I got an idea from my cool cousins idea. An idea became a hobby. And the hobby became an obsession. And thus produced the list.....a world-famous spreadsheet...of every restaurant that has ever been featured on Food Network and Travel Channel....every restaurant from the famous shows like "Throwdown", "Man V. Food", "Man v. Food Nation", "Food Feuds", "Food Wars", "Best Thing I Ever Ate", and "Diners Drive-Ins and Dives" to the obscure "Best Food Ever", "Meat and Potatoes", and "101 Best Places to Chowdown", plus my additions of the restaurants of famous chefs and local places of legend. Names, cities, food they are famous for, and addresses. It was and still is an obsession. As of 9:24am on January 7th, 2015, THE LIST HAS 3,116 RESTAURANTS ON IT...WITH A FEW OVERLAPS HERE AND THERE. And then over Pastrami Eggs Benedict at Nate N' Al's Deli in Beverly Hills, Hannah and Andrew, our good friends, gave me the idea of the blog. Document every place I went. And thus, "The Greasy Foodie" was born. I will log the places, the shows they are from, and what I had. So far, every place I have been has been amazing, except two, one being mediocre, and another being down right awful.

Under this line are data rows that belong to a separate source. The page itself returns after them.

lemma pv_set_update_eq (s l : List Int) (hl : l.Nodup) :
    PySem.Set.update s l = s ++ l.filter (fun x => !s.contains x) := by
  induction l generalizing s with
  | nil => simp [PySem.Set.update]
  | cons x l ih =>
    rw [List.nodup_cons] at hl
    show PySem.Set.update (PySem.Set.add s x) l = _
    by_cases hx : s.contains x
    · have hx' : x ∈ s := by simpa using hx
      have hadd : PySem.Set.add s x = s := by simp [PySem.Set.add, hx']
      rw [hadd, ih _ hl.2, List.filter_cons]
      simp [hx']
    · have hx' : x ∉ s := by simpa using hx
      have hadd : PySem.Set.add s x = s ++ [x] := by
        simp [PySem.Set.add, hx']
      rw [hadd, ih _ hl.2]
      have hfc : l.filter (fun y => !(s ++ [x] : List Int).contains y)
          = l.filter (fun y => !s.contains y) := by
        apply List.filter_congr
        intro y hy
        have hyx : y ≠ x := fun h => hl.1 (h ▸ hy)
        simp [hyx]
      rw [hfc, List.filter_cons]
      simp [hx']

lemma pv_set_update_disj (s l : List Int) (hl : l.Nodup) (hd : ∀ x ∈ l, x ∉ s) :
    PySem.Set.update s l = s ++ l := by
  rw [pv_set_update_eq s l hl]
  congr 1
  apply List.filter_eq_self.2
  intro x hx
  simp [hd x hx]

lemma pv_tree_getD (l : List (Int × Int)) (t : PySem.Dict Int (PySem.Set Int)) (q : Int) :
    (l.foldl (fun t cp =>
        let t1 := if t.contains cp.2 then t else t.insert cp.2 PySem.Set.empty
        t1.modify cp.2 PySem.Set.empty (fun s => PySem.Set.add s cp.1)) t).getD q PySem.Set.empty
      = (l.filter (fun cp => cp.2 == q)).foldl (fun s cp => PySem.Set.add s cp.1)
          (t.getD q PySem.Set.empty) := by
  induction l generalizing t with
  | nil => simp
  | cons cp l ih =>
    rw [List.foldl_cons, ih, List.filter_cons]
    by_cases hq : cp.2 = q
    · subst hq
      simp only [beq_self_eq_true, if_true, List.foldl_cons]
      congr 1
      by_cases hc : t.contains cp.2
      · rw [if_pos hc, PySem.Dict.getD_modify, if_pos rfl]
      · rw [if_neg hc, PySem.Dict.getD_modify, if_pos rfl, PySem.Dict.getD_insert, if_pos rfl,
          PySem.Dict.getD_of_not_contains t _ (by simpa using hc)]
    · have hbq : (cp.2 == q) = false := by simp [hq]
      rw [hbq]
      simp only [Bool.false_eq_true, if_false]
      congr 1
      have hq' : q ≠ cp.2 := fun h => hq h.symm
      by_cases hc : t.contains cp.2
      · rw [if_pos hc, PySem.Dict.getD_modify, if_neg hq']
      · rw [if_neg hc, PySem.Dict.getD_modify, if_neg hq', PySem.Dict.getD_insert, if_neg hq']
-- pv_equiv track=rewrite | github.com/DLS5-Omics/multimolecule | multimolecule/io.py | _split_st_entries
-- ===== SOURCE A (Python) =====
-- from typing import Dict, Iterable, List, Mapping, Sequence
--
-- def _split_st_entries(lines: Sequence[str]) -> List[List[str]]:
--     entries: List[List[str]] = []
--     current: List[str] = []
--     for line in lines:
--         lowered = line.lower()
--         is_header = lowered.startswith("#id:") or lowered.startswith("#name:")
--         if current and is_header:
--             entries.append(current)
--             current = []
--         if current or is_header:
--             current.append(line)
--     if current:
--         entries.append(current)
--     return entries
-- ===== SOURCE B (Python) =====
-- from typing import List, Sequence
--
--
-- def _split_st_entries(lines: Sequence[str]) -> List[List[str]]:
--     # Staged decomposition: first collect the header positions, then cut the
--     # input into slices between consecutive headers (last one runs to the end).
--     heads = [i for i, line in enumerate(lines)
--              if line.lower().startswith(("#id:", "#name:"))]
--     stops = heads[1:] + [len(lines)]
--     return [list(lines[a: b]) for a, b in zip(heads, stops)]
-- ===== Notes on version B (the rewrite author's own statement) =====
-- stated objective: alternative
-- what changed: Replaces the forward accumulate-and-flush loop by two staged passes: first collect the header indices, then build each entry as a slice between consecutive header positions (the last slice runs to the end).
import Mathlib
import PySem

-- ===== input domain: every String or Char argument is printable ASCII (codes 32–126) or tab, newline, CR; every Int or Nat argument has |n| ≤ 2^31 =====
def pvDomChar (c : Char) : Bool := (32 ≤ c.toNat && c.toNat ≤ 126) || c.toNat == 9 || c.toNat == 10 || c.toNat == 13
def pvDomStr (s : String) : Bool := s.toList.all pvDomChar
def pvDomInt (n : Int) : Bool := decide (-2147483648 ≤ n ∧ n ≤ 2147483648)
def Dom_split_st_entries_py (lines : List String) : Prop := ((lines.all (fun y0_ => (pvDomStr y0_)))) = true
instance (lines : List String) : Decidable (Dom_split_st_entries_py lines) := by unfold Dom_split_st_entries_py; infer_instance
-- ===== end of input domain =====

-- B keeps O(n) cost but changes the decomposition: header indices first, then slices between them; return value proved identical on all inputs.

-- ===== PORT A =====
-- `line.lower().startswith("#id:") or line.lower().startswith("#name:")`
def isHeaderA (line : String) : Bool :=
  let lowered := PySem.Str.lower line
  PySem.Str.startswith lowered "#id:" || PySem.Str.startswith lowered "#name:"

-- loop body of A: flush `current` into `entries` on a header, then append the line
def stepA (st : List (List String) × List String) (line : String) :
    List (List String) × List String :=
  let is_header := isHeaderA line
  let st := if !st.2.isEmpty && is_header then (st.1 ++ [st.2], ([] : List String)) else st
  if !st.2.isEmpty || is_header then (st.1, st.2 ++ [line]) else st

def split_st_entries_py (lines : List String) : List (List String) :=
  let st := lines.foldl stepA ([], [])
  if !st.2.isEmpty then st.1 ++ [st.2] else st.1

-- ===== PORT B =====
-- `line.lower().startswith(("#id:", "#name:"))`
def isHeaderB (line : String) : Bool :=
  PySem.Str.startswith (PySem.Str.lower line) "#id:" ||
  PySem.Str.startswith (PySem.Str.lower line) "#name:"

-- `heads = [i for i, line in enumerate(lines) if …]`, `stops = heads[1:] + [len(lines)]`,
-- `[list(lines[a:b]) for a, b in zip(heads, stops)]`  (heads[1:] of a plain list = drop 1)
def split_st_entries_py_alt (lines : List String) : List (List String) :=
  let heads : List Int :=
    (PySem.List.enumerate lines).filterMap
      (fun p => if isHeaderB p.2 then some p.1 else none)
  let stops : List Int := heads.drop 1 ++ [(lines.length : Int)]
  (heads.zip stops).map (fun p => PySem.List.slice lines (some p.1) (some p.2))

-- ===== PRECONDITION & SPEC =====
def Spec_split_st_entries_py (lines : List String) (out : List (List String)) : Prop := out = split_st_entries_py_alt lines
instance (lines : List String) (out : List (List String)) : Decidable (Spec_split_st_entries_py lines out) := by unfold Spec_split_st_entries_py; infer_instance

-- ===== CLAIM (what is proved, stated in full; the proofs are below) =====
def Claim_equal_split_st_entries_py : Prop := ∀ (lines : List String), Dom_split_st_entries_py lines → Spec_split_st_entries_py lines (split_st_entries_py lines)

-- ===== LEMMAS AND PROOFS =====

-- reference recursion: the group currently open at the head, and the entries
def refCur : List String → List String
  | [] => []
  | l :: ls => if isHeaderA l then [] else l :: refCur ls

def refEnt : List String → List (List String)
  | [] => []
  | l :: ls => if isHeaderA l then (l :: refCur ls) :: refEnt ls else refEnt ls

-- A's post-loop flush, as a function (proof helper)
def finalizeA (st : List (List String) × List String) : List (List String) :=
  if !st.2.isEmpty then st.1 ++ [st.2] else st.1

-- header positions, as naturals
def hdIdx : List String → List Nat
  | [] => []
  | l :: ls => if isHeaderA l then 0 :: (hdIdx ls).map (· + 1) else (hdIdx ls).map (· + 1)

theorem isHeaderB_eq (l : String) : isHeaderB l = isHeaderA l := rfl

theorem stepA_char (ls : List String) : ∀ (e : List (List String)) (c : List String),
    finalizeA (ls.foldl stepA (e, c)) =
      e ++ (if c.isEmpty then refEnt ls else (c ++ refCur ls) :: refEnt ls) := by
  induction ls with
  | nil =>
    intro e c
    cases c <;> simp [List.foldl, finalizeA, refEnt, refCur]
  | cons l ls ih =>
    intro e c
    rw [List.foldl_cons]
    by_cases h : isHeaderA l = true
    · cases c with
      | nil =>
        have hs : stepA (e, []) l = (e, [l]) := by simp [stepA, h]
        rw [hs, ih]; simp [refEnt, h]
      | cons a c =>
        have hs : stepA (e, a :: c) l = (e ++ [a :: c], [l]) := by simp [stepA, h]
        rw [hs, ih]; simp [refEnt, refCur, h]
    · cases c with
      | nil =>
        have hs : stepA (e, []) l = (e, []) := by simp [stepA, h]
        rw [hs, ih]; simp [refEnt, h]
      | cons a c =>
        have hs : stepA (e, a :: c) l = (e, (a :: c) ++ [l]) := by simp [stepA, h]
        rw [hs, ih]; simp [refEnt, refCur, h]

-- heads, computed by B's first pass, are hdIdx shifted by the enumeration start
theorem filterMap_enumerate (ls : List String) : ∀ (s : Int),
    (PySem.List.enumerate ls s).filterMap
        (fun p => if isHeaderB p.2 then some p.1 else none) =
      (hdIdx ls).map (fun n : Nat => s + (n : Int)) := by
  induction ls with
  | nil => intro s; simp [PySem.List.enumerate_nil, hdIdx]
  | cons l ls ih =>
    intro s
    rw [PySem.List.enumerate_cons, List.filterMap_cons, ih (s + 1)]
    by_cases h : isHeaderA l = true
    · simp only [isHeaderB_eq, h, if_true, hdIdx, List.map_cons, List.map_map,
        Nat.cast_zero, add_zero]
      congr 1
      apply List.map_congr_left
      intro n _
      simp only [Function.comp_apply]
      push_cast
      ring
    · simp only [isHeaderB_eq, h, Bool.false_eq_true, if_false, hdIdx, List.map_map]
      apply List.map_congr_left
      intro n _
      simp only [Function.comp_apply]
      push_cast
      ring

-- shifting every bound by one and prepending a line leaves the slices unchanged
theorem slices_shift (ls : List String) (l : String) (A B : List Nat) :
    ((A.map (· + 1)).zip ((B.map (· + 1)) ++ [ls.length + 1])).map
        (fun p => ((l :: ls).drop p.1).take (p.2 - p.1)) =
      (A.zip (B ++ [ls.length])).map (fun p => (ls.drop p.1).take (p.2 - p.1)) := by
  rw [show (B.map (· + 1)) ++ [ls.length + 1] = (B ++ [ls.length]).map (· + 1) by simp,
    List.zip_map, List.map_map]
  apply List.map_congr_left
  intro p _
  simp [Prod.map, Nat.add_sub_add_right]

-- the prefix of ls up to its first header is refCur ls
theorem take_headD (ls : List String) :
    ls.take ((hdIdx ls).headD ls.length) = refCur ls := by
  induction ls with
  | nil => simp [hdIdx, refCur]
  | cons l ls ih =>
    by_cases h : isHeaderA l = true
    · simp [hdIdx, refCur, h]
    · cases hh : hdIdx ls with
      | nil => simp [hdIdx, refCur, h, hh, ← ih, List.take_of_length_le]
      | cons j r => simp [hdIdx, refCur, h, hh, ← ih]

theorem refEnt_of_hdIdx_nil (ls : List String) (h : hdIdx ls = []) : refEnt ls = [] := by
  induction ls with
  | nil => rfl
  | cons l ls ih =>
    by_cases hl : isHeaderA l = true
    · simp [hdIdx, hl] at h
    · simp [hdIdx, hl] at h
      simp [refEnt, hl, ih h]

-- core: slicing between consecutive header positions yields refEnt
theorem slices_eq_refEnt (ls : List String) :
    ((hdIdx ls).zip ((hdIdx ls).drop 1 ++ [ls.length])).map
        (fun p => (ls.drop p.1).take (p.2 - p.1)) = refEnt ls := by
  induction ls with
  | nil => simp [hdIdx, refEnt]
  | cons l ls ih =>
    by_cases h : isHeaderA l = true
    · cases hh : hdIdx ls with
      | nil =>
        have hc : refCur ls = ls := by
          have h2 := take_headD ls; rw [hh] at h2
          simp only [List.headD_nil, List.take_of_length_le (le_refl ls.length)] at h2
          exact h2.symm
        simp [hdIdx, refEnt, h, hh, refEnt_of_hdIdx_nil ls hh, hc,
          List.take_of_length_le]
      | cons j r =>
        have hj : ls.take j = refCur ls := by
          have h2 := take_headD ls; rw [hh] at h2; simpa using h2
        have ih2 : ((j :: r).zip (r ++ [ls.length])).map
            (fun p => (ls.drop p.1).take (p.2 - p.1)) = refEnt ls := by
          have ih' := ih; rw [hh] at ih'; simpa using ih'
        have e1 : hdIdx (l :: ls) = 0 :: (j :: r).map (· + 1) := by
          simp [hdIdx, h, hh]
        rw [e1]
        have e2 : ((0 : Nat) :: (j :: r).map (· + 1)).drop 1 ++ [(l :: ls).length] =
            (j + 1) :: (r.map (· + 1) ++ [ls.length + 1]) := by simp
        rw [e2, List.zip_cons_cons, List.map_cons,
          slices_shift ls l (j :: r) r, ih2]
        simp [refEnt, h, hj]
    · have e1 : hdIdx (l :: ls) = (hdIdx ls).map (· + 1) := by simp [hdIdx, h]
      have e2 : ((hdIdx ls).map (· + 1)).drop 1 ++ [(l :: ls).length] =
          ((hdIdx ls).drop 1).map (· + 1) ++ [ls.length + 1] := by simp
      rw [e1, e2, slices_shift ls l (hdIdx ls) ((hdIdx ls).drop 1), ih]
      simp [refEnt, h]

-- ===== VERDICT (by name: the statement is the Claim_ definition above) =====
theorem split_st_entries_py_spec : Claim_equal_split_st_entries_py := by
  intro lines _
  show split_st_entries_py lines = split_st_entries_py_alt lines
  have hA : split_st_entries_py lines = refEnt lines := by
    have h := stepA_char lines [] []
    simpa [split_st_entries_py, finalizeA] using h
  have hB : split_st_entries_py_alt lines = refEnt lines := by
    unfold split_st_entries_py_alt
    rw [show PySem.List.enumerate lines = PySem.List.enumerate lines 0 from rfl,
      filterMap_enumerate lines 0]
    simp only [zero_add]
    rw [show ((hdIdx lines).map (fun n : Nat => (n : Int))).drop 1 ++ [(lines.length : Int)] =
        ((hdIdx lines).drop 1 ++ [lines.length]).map (fun n : Nat => (n : Int)) by
      simp]
    rw [List.zip_map, List.map_map]
    rw [show ((fun p => PySem.List.slice lines (some p.1) (some p.2)) ∘
        Prod.map (fun n : Nat => (n : Int)) (fun n : Nat => (n : Int))) =
        (fun p : Nat × Nat => (lines.drop p.1).take (p.2 - p.1)) from
      funext fun p => by simp [Prod.map, PySem.List.slice_natCast]]
    exact slices_eq_refEnt lines
  rw [hA, hB]
-- pv_equiv track=rewrite | github.com/monobook-ing/mcp | server.py | _extract_cuisine
-- ===== SOURCE A (Python) =====
-- from typing import Any, Optional
--
-- _IGNORED_TYPES = {"point_of_interest", "establishment", "food", "restaurant"}
--
-- def _extract_cuisine(types: Any) -> list[str]:
--     if not isinstance(types, list):
--         return []
--     labels: list[str] = []
--     for place_type in types:
--         if not isinstance(place_type, str) or place_type in _IGNORED_TYPES:
--             continue
--         label = place_type.replace("_", " ").strip().title()
--         if label and label not in labels:
--             labels.append(label)
--         if len(labels) >= 4:
--             break
--     return labels
-- ===== SOURCE B (Python) =====
-- _IGNORED_TYPES = {"point_of_interest", "establishment", "food", "restaurant"}
--
-- def _unique_labels(types):
--     # Divide and conquer: ordered unique labels of a segment; merge keeps the
--     # left half's labels and appends the right half's labels not already seen.
--     if len(types) <= 1:
--         if not types:
--             return []
--         pt = types[0]
--         if not isinstance(pt, str) or pt in _IGNORED_TYPES:
--             return []
--         label = pt.replace("_", " ").strip().title()
--         return [label] if label else []
--     mid = len(types) // 2
--     left = _unique_labels(types[:mid])
--     right = _unique_labels(types[mid:])
--     return left + [l for l in right if l not in left]
--
-- def _extract_cuisine(types):
--     if not isinstance(types, list):
--         return []
--     return _unique_labels(types)[:4]
-- ===== Notes on version B (the rewrite author's own statement) =====
-- stated objective: alternative
-- what changed: Replaced A's single left-to-right accumulating loop (running 'not in labels' scan, early break at 4) by a divide-and-conquer: recursively compute the ordered unique labels of each half of the list, merge by appending the right half's labels not present in the left, and slice the first four at the top; there is no accumulator and no early exit.
import Mathlib
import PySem

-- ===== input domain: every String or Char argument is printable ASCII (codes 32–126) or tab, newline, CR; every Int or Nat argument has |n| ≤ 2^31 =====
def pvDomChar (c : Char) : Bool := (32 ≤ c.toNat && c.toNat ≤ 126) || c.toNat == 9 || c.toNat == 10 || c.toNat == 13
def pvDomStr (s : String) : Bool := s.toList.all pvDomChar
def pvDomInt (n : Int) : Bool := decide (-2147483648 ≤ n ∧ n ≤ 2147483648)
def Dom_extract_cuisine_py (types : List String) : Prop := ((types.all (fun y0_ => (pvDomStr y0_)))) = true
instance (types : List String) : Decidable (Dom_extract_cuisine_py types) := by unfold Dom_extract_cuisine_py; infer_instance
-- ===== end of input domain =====

-- B replaces A's accumulating loop (running membership scan, early break at 4) by a
-- divide-and-conquer over halves of the list, merging ordered unique labels (objective: alternative).

-- shared module context: the _IGNORED_TYPES set and the label formatting
-- pt.replace("_"," ").strip().title() (both Python versions use the same expressions)
def ignoredTypes : PySem.Set String := ["point_of_interest", "establishment", "food", "restaurant"]

-- str.title() on the ASCII domain: a letter after a non-letter is uppercased,
-- a letter after a letter lowercased (exact for ASCII, where cased = alphabetic)
def titleAux : List Char → Bool → List Char
  | [], _ => []
  | c :: cs, prevCased =>
    if PySem.Chars.isalpha c then
      (if prevCased then PySem.Chars.lowerChar c else PySem.Chars.upperChar c) :: titleAux cs true
    else
      c :: titleAux cs false

def fmtLabel (pt : String) : String :=
  String.mk (titleAux (PySem.Chars.strip (PySem.Chars.replace pt.toList ['_'] [' '])) false)

-- ===== PORT A =====
def extractLoopA : List String → List String → List String
  | [], labels => labels
  | place_type :: rest, labels =>
    if ignoredTypes.contains place_type then
      extractLoopA rest labels
    else
      let label := fmtLabel place_type
      let labels' := if label ≠ "" ∧ label ∉ labels then labels ++ [label] else labels
      if 4 ≤ labels'.length then labels' else extractLoopA rest labels'

def extract_cuisine_py (types : List String) : List String :=
  extractLoopA types []

-- ===== PORT B =====
-- _unique_labels: divide and conquer; types[:mid] / types[mid:] with mid = len//2
-- (0 ≤ mid ≤ len, so the slices are exactly take/drop)
def uniqueLabels (types : List String) : List String :=
  if _h : types.length ≤ 1 then
    match types with
    | [] => []
    | pt :: _ =>
      if ignoredTypes.contains pt then []
      else
        let label := fmtLabel pt
        if label ≠ "" then [label] else []
  else
    let mid := types.length / 2
    let left := uniqueLabels (types.take mid)
    let right := uniqueLabels (types.drop mid)
    left ++ right.filter (fun l => !(left.contains l))
termination_by types.length
decreasing_by
  · simp [List.length_take]; omega
  · simp [List.length_drop]; omega

def extract_cuisine_py_alt (types : List String) : List String :=
  PySem.List.slice (uniqueLabels types) none (some 4)

-- ===== PRECONDITION & SPEC =====
def Spec_extract_cuisine_py (types : List String) (out : List String) : Prop := out = extract_cuisine_py_alt types
instance (types : List String) (out : List String) : Decidable (Spec_extract_cuisine_py types out) := by unfold Spec_extract_cuisine_py; infer_instance

-- ===== CLAIM (what is proved, stated in full; the proofs are below) =====
def Claim_equal_extract_cuisine_py : Prop := ∀ (types : List String), Dom_extract_cuisine_py types → Spec_extract_cuisine_py types (extract_cuisine_py types)

-- ===== LEMMAS AND PROOFS =====

-- the stream of formatted candidate labels (shared characterisation of both ports)
def fmtStream (ts : List String) : List String :=
  ((ts.filter (fun pt => !(ignoredTypes.contains pt))).map fmtLabel).filter (fun l => !(l == ""))

lemma fmtStream_append (a b : List String) : fmtStream (a ++ b) = fmtStream a ++ fmtStream b := by
  simp [fmtStream, List.filter_append, List.map_append]

-- Set.update only appends (never disturbs the existing elements)
lemma update_exists_append (xs : List String) : ∀ s : List String, ∃ t, PySem.Set.update s xs = s ++ t := by
  induction xs with
  | nil => intro s; exact ⟨[], by simp [PySem.Set.update]⟩
  | cons x xs ih =>
    intro s
    by_cases hc : x ∈ s
    · obtain ⟨t, ht⟩ := ih s
      exact ⟨t, by simpa [PySem.Set.update, PySem.Set.add, PySem.Set.contains, hc] using ht⟩
    · obtain ⟨t, ht⟩ := ih (s ++ [x])
      exact ⟨x :: t, by simpa [PySem.Set.update, PySem.Set.add, PySem.Set.contains, hc] using ht⟩

-- updating s by a stream = s ++ (the stream's ordered dedup minus what s already has)
lemma update_eq_append_filter (a : List String) :
    ∀ s : List String, PySem.Set.update s a = s ++ (PySem.Set.update [] a).filter (fun l => !(s.contains l)) := by
  induction a with
  | nil => intro s; simp [PySem.Set.update]
  | cons x a ih =>
    intro s
    have hx : PySem.Set.update [] (x :: a) = PySem.Set.update [x] a := by
      simp [PySem.Set.update, PySem.Set.add, PySem.Set.contains]
    by_cases hc : x ∈ s
    · have hstep : PySem.Set.update s (x :: a) = PySem.Set.update s a := by
        simp [PySem.Set.update, PySem.Set.add, PySem.Set.contains, hc]
      rw [hstep, ih s, hx, ih [x], List.filter_append]
      have h1 : List.filter (fun l => !(s.contains l)) [x] = [] := by simp [hc]
      rw [h1, List.filter_filter, List.nil_append]
      congr 1
      apply List.filter_congr
      intro l _
      by_cases hlx : l = x
      · subst hlx; simp [hc]
      · simp [hlx]
    · have hstep : PySem.Set.update s (x :: a) = PySem.Set.update (s ++ [x]) a := by
        simp [PySem.Set.update, PySem.Set.add, PySem.Set.contains, hc]
      rw [hstep, ih (s ++ [x]), hx, ih [x], List.filter_append]
      have h1 : List.filter (fun l => !(s.contains l)) [x] = [x] := by simp [hc]
      rw [h1, List.filter_filter, List.append_assoc, List.singleton_append]
      congr 2
      apply List.filter_congr
      intro l _
      by_cases hlx : l = x
      · subst hlx; simp [hc]
      · simp [hlx]

-- the divide-and-conquer computes the ordered dedup of the formatted stream
lemma uniqueLabels_eq_aux (n : Nat) : ∀ ts : List String, ts.length ≤ n →
    uniqueLabels ts = PySem.Set.update [] (fmtStream ts) := by
  induction n with
  | zero =>
    intro ts h
    have : ts = [] := List.eq_nil_of_length_eq_zero (Nat.le_zero.mp h)
    subst this
    simp [uniqueLabels, fmtStream, PySem.Set.update]
  | succ n ih =>
    intro ts h
    by_cases h1 : ts.length ≤ 1
    · rw [uniqueLabels, dif_pos h1]
      match ts, h1 with
      | [], _ => simp [fmtStream, PySem.Set.update]
      | [pt], _ =>
        by_cases hig : pt ∈ ignoredTypes
        · simp [fmtStream, PySem.Set.update, PySem.Set.contains, hig]
        · by_cases he : fmtLabel pt = ""
          · simp [fmtStream, PySem.Set.update, PySem.Set.contains, hig, he]
          · simp [fmtStream, PySem.Set.update, PySem.Set.add, PySem.Set.contains, hig, he]
    · rw [uniqueLabels, dif_neg h1]
      show uniqueLabels (ts.take (ts.length / 2)) ++
          List.filter (fun l => !((uniqueLabels (ts.take (ts.length / 2))).contains l))
            (uniqueLabels (ts.drop (ts.length / 2))) = _
      rw [ih (ts.take (ts.length / 2)) (by simp [List.length_take]; omega),
          ih (ts.drop (ts.length / 2)) (by simp [List.length_drop]; omega)]
      conv_rhs => rw [← List.take_append_drop (ts.length / 2) ts]
      rw [fmtStream_append, PySem.Set.update_append]
      conv_rhs => rw [update_eq_append_filter]

lemma uniqueLabels_eq (ts : List String) : uniqueLabels ts = PySem.Set.update [] (fmtStream ts) :=
  uniqueLabels_eq_aux ts.length ts (Nat.le_refl _)

-- A's loop with its running membership test and break computes the first four
-- elements of the ordered dedup continued from the labels accumulated so far
lemma extractLoopA_eq (ts : List String) : ∀ labels : List String, labels.length < 4 →
    extractLoopA ts labels = (PySem.Set.update labels (fmtStream ts)).take 4 := by
  induction ts with
  | nil =>
    intro labels h
    simp [extractLoopA, fmtStream, PySem.Set.update, List.take_of_length_le (Nat.le_of_lt h)]
  | cons pt rest ih =>
    intro labels h
    have hlen : ¬ 4 ≤ labels.length := by omega
    by_cases hig : pt ∈ ignoredTypes
    · simpa [extractLoopA, fmtStream, PySem.Set.contains, hig] using ih labels h
    · by_cases he : fmtLabel pt = ""
      · simpa [extractLoopA, fmtStream, PySem.Set.contains, hig, he, hlen] using ih labels h
      · by_cases hmem : fmtLabel pt ∈ labels
        · have hadd : PySem.Set.add labels (fmtLabel pt) = labels := by
            simp [PySem.Set.add, PySem.Set.contains, hmem]
          simpa [extractLoopA, fmtStream, PySem.Set.contains, hig, he, hmem, hlen,
                 PySem.Set.update, hadd] using ih labels h
        · have hadd : PySem.Set.add labels (fmtLabel pt) = labels ++ [fmtLabel pt] := by
            simp [PySem.Set.add, PySem.Set.contains, hmem]
          by_cases hfull : 4 ≤ labels.length + 1
          · have h3 : labels.length = 3 := by omega
            obtain ⟨t, ht⟩ := update_exists_append
              (((rest.filter (fun pt => !(ignoredTypes.contains pt))).map fmtLabel).filter
                (fun l => !(l == ""))) (labels ++ [fmtLabel pt])
            simp only [PySem.Set.update] at ht; simp at ht
            have h4 : (labels ++ [fmtLabel pt]).length = 4 := by simp [h3]
            simp only [extractLoopA, PySem.Set.contains, PySem.Set.update, fmtStream]
            simp only [List.filter_cons]
            simp [hig, he, hmem, ht, List.take_append, h3]
          · have h2 : (labels ++ [fmtLabel pt]).length < 4 := by simp; omega
            simpa [extractLoopA, fmtStream, PySem.Set.contains, hig, he, hmem, hfull,
                   PySem.Set.update, hadd] using ih (labels ++ [fmtLabel pt]) h2

-- ===== VERDICT (by name: the statement is the Claim_ definition above) =====
theorem extract_cuisine_py_spec : Claim_equal_extract_cuisine_py := by
  intro types _
  unfold Spec_extract_cuisine_py extract_cuisine_py extract_cuisine_py_alt
  rw [extractLoopA_eq types [] (by simp)]
  rw [PySem.List.slice_to _ (by omega : (0:Int) ≤ 4)]
  rw [uniqueLabels_eq]
  rfl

If there is a city you have been to, or are going to, or are from and want to know what from my list is in the city, send me a email at firstname.lastname@example.org
Tuesday, May 12, 2015
From Best Thing I Ever Ate
Any Grocery Store in America
This will be the most easily accessible item on this entire blog. They are in every and any grocery store in America. Check the deli department where they sell cheese and meat not vacuumed sealed in the display case. Did they sell out and go corporate. Yes. Does it make this outstanding product available to the public for a beefed up hipster price of $8.99 a jar. Yes. Is it worth every penny? Yes!
I love pickles. I love dill pickles! I love half sour, whole sour, no sour (cucumber). I love chips, spears, halves, and wholes! I love pickles, but my body and breath, no so much. My father and I share a distinguishable trait in that pickles stench are maginfied with our breath and musk. My wife can smell when I have eaten a pickle before she enters the room and will refuse to be in the same vicinity as me once I start talking. I love pickles, but love my wife and her company more, so I have reduced the number of pickles I eat to almost none.
Except for when she is out of town.
McClures pickles time.
These pickles are amazing. They are wonderful! They are delicious. They are exactly what you want in a pickle that you are gonna eat as a snack or with a meal. Each jar has whole sprigs of dill and whole cloves of garlic. The garlic is key to the McClures pickles. Its not all about the dill. They have many types. Garlic and dill. Spicy. Spicy Sweet. They got bloody mary mix. Relish.
Would I put this pickle on a cheeseburger? No. Does this pickle belong on every deli table across the country ready for you to be the first thing you bite into when you sit down for your matzah ball soup and corned beef on toasted rye with mustard, fat fries, and a giant soda. Yes!!
Do yourself a favor. Skip the Vlasic, Claussen, and whatever cheap generic Kroger brand you are going to buy at the store and live a little bit. Splurge for that jar of McClures pickles. You, your family, and your friends will thank you…until they smell your breath, or in my case until my wife walks in the front door.